Hi Chiara, yes indeed that's a known issue. The ordering does not work for TEI documents. I'm happy to keep the issue open - and I'd be excited if someone else would be willing to pick this up. But, as for myself, I won't have the time to look into it anytime soon.
To explain the issue: for plaintext annotations, sorting is straightforward, since the character offset is part of the annotation anchor. So all we need to sort them by text sequence is there. For TEI, the position of the annotations is denoted by XPath expressions. It might be possible to sensibly sort XPath pointers I guess. But I didn't have time to think the issue through yet. It might well be that the only reliable way to sort TEI annotations is to first compute the character offsets (from the text + XPath). I.e. it's quite a bit more difficult to sort them.
As I said: it would be great if someone would be willing to pick this up. Otherwise I'm afraid it needs to stay open for the foreseeable time.
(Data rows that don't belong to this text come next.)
-- pv_equiv track=rewrite | github.com/09-03/Infa | Exam/22.py | horei
-- ===== SOURCE A (Python) =====
-- def horei(udar):
--     match = 0
--     horei_syllable = []
--     for i in range(1,len(udar)+1):
--         syllable = 2*i - 1
--         horei_syllable.append(syllable)
--     for item in udar:
--         if item in horei_syllable:
--             match+=1
--     return match
-- ===== SOURCE B (Python) =====
-- def horei(udar):
--     # Iterate over the candidate odd targets directly instead of building
--     # the odds list and testing membership per item.
--     return sum(udar.count(t) for t in range(1, 2*len(udar), 2))
-- ===== Notes on version B (the rewrite author's own statement) =====
-- stated objective: simpler
-- what changed: B drops the precomputed odds list and the per-item membership test: it iterates over the odd targets 1,3,...,2n-1 directly and sums udar.count(t), transposing the two loops into a one-line sum.
import Mathlib
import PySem

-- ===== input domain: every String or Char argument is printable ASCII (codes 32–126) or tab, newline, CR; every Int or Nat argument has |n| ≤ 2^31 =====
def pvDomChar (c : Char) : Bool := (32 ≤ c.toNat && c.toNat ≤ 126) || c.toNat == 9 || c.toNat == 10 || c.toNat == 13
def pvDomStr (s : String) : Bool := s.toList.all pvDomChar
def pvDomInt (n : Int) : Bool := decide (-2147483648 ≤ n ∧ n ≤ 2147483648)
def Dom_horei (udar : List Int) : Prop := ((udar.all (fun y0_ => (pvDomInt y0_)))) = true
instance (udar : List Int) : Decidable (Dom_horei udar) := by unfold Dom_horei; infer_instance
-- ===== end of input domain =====

-- B iterates directly over the odd targets 1,3,…,2n-1 and sums udar.count(t),
-- instead of A's precomputed odds list and per-item membership test (objective: simpler).

-- ===== PORT A =====
def horei (udar : List Int) : Int :=
  let horei_syllable :=
    (PySem.List.pyRange 1 ((udar.length : Int) + 1) 1).foldl
      (fun acc i => acc ++ [2 * i - 1]) []
  udar.foldl (fun m item => if item ∈ horei_syllable then m + 1 else m) 0

-- ===== PORT B =====
def horei_alt (udar : List Int) : Int :=
  ((PySem.List.pyRange 1 (2 * (udar.length : Int)) 2).map
    (fun t => (PySem.List.count udar t : Int))).sum

-- ===== PRECONDITION & SPEC =====
def Spec_horei (udar : List Int) (out : Int) : Prop := out = horei_alt udar
instance (udar : List Int) (out : Int) : Decidable (Spec_horei udar out) := by unfold Spec_horei; infer_instance

-- ===== CLAIM (what is proved, stated in full; the proofs are below) =====
def Claim_equal_horei : Prop := ∀ (udar : List Int), Dom_horei udar → Spec_horei udar (horei udar)

-- ===== LEMMAS AND PROOFS =====

-- range(1, 2n, 2) enumerates exactly the values 2*i-1 for i in range(1, n+1)
theorem horei_range_eq (n : Nat) :
    PySem.List.pyRange 1 (2 * (n : Int)) 2 =
      (PySem.List.pyRange 1 ((n : Int) + 1) 1).map (fun i => 2 * i - 1) := by
  rw [PySem.List.pyRange_of_pos 1 (2 * (n : Int)) (by norm_num), PySem.List.pyRange_one]
  rw [List.map_map]
  have hm : (if (1 : Int) < 2 * n then (((2 * (n : Int)) - 1 + 2 - 1) / 2).toNat else 0) = n := by
    rcases Nat.eq_zero_or_pos n with h | h
    · subst h; simp
    · have h1 : (1 : Int) < 2 * n := by exact_mod_cast by omega
      rw [if_pos h1]
      have : ((2 * (n : Int)) - 1 + 2 - 1) = 2 * n := by ring
      rw [this, Int.mul_ediv_cancel_left _ (by norm_num)]
      simp
  have hfun : (fun k : Nat => (1 : Int) + 2 * k) =
      ((fun i : Int => 2 * i - 1) ∘ fun k : Nat => 1 + k) := by
    funext k; simp; ring
  rw [hm, ← hfun]
  simp

-- summing per-target occurrence counts over a duplicate-free target list
-- equals counting the items that hit any target
theorem horei_sum_count (T : List Int) (hT : T.Nodup) (udar : List Int) :
    (T.map (fun t => (List.count t udar : Int))).sum =
      ((List.countP (fun x => decide (x ∈ T)) udar : Nat) : Int) := by
  induction udar with
  | nil => simp
  | cons x xs ih =>
    have hcnt : (fun t : Int => (List.count t (x :: xs) : Int)) =
        fun t => (List.count t xs : Int) + (if t = x then 1 else 0) := by
      funext t
      rw [List.count_cons]
      by_cases h : t = x
      · simp [h]
      · simp only [if_neg h]
        simp
        exact fun hh => h hh.symm
    rw [hcnt, PySem.List.sum_map_add_int, ih, List.countP_cons]
    have hind : (T.map (fun t : Int => if t = x then (1 : Int) else 0)).sum =
        if x ∈ T then (1 : Int) else 0 := by
      have hmapfun : (fun t : Int => if t = x then (1 : Int) else 0) =
          fun t => if (t == x) = true then (1 : Int) else 0 := by
        funext t; by_cases h : t = x <;> simp [h]
      rw [hmapfun, PySem.List.sum_map_ite_one_zero (fun t : Int => t == x) T]
      have hcount : List.countP (fun t : Int => t == x) T = T.count x := by
        simp [List.count_eq_countP]
      by_cases hx : x ∈ T
      · have h1 : T.count x = 1 := List.count_eq_one_of_mem hT hx
        rw [hcount, h1, if_pos hx]; norm_num
      · have h0 : T.count x = 0 := List.count_eq_zero.mpr hx
        rw [hcount, h0, if_neg hx]; norm_num
    rw [hind]
    by_cases hx : x ∈ T <;> simp [hx]

theorem horei_syllable_nodup (n : Nat) :
    ((PySem.List.pyRange 1 ((n : Int) + 1) 1).map (fun i => 2 * i - 1)).Nodup := by
  refine (PySem.List.nodup_pyRange_one 1 ((n : Int) + 1)).map ?_
  intro a b hab
  simp only at hab
  omega

-- ===== VERDICT (by name: the statement is the Claim_ definition above) =====
theorem horei_spec : Claim_equal_horei := by
  intro udar _
  unfold Spec_horei horei horei_alt
  rw [PySem.List.foldl_append_singleton_eq_map, List.nil_append,
    PySem.List.foldl_ite_add_one
      (fun item => item ∈ (PySem.List.pyRange 1 ((udar.length : Int) + 1) 1).map (fun i => 2 * i - 1)),
    horei_range_eq udar.length]
  have := horei_sum_count
    ((PySem.List.pyRange 1 ((udar.length : Int) + 1) 1).map (fun i => 2 * i - 1))
    (horei_syllable_nodup udar.length) udar
  simp only [PySem.List.count_eq] at *
  rw [this]
  ring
When exporting to CSV, annotations are currently unordered. That should be changed. (Although it's not a huge issue.) A bigger issue, however, is that the CSV currently doesn't include the filepart info. That means it's not possible to tell apart which annotations are from which file, in case the document has multiple files. Somewhat interesting that no-one has explained about this yet. But, anyways, not difficult to fix.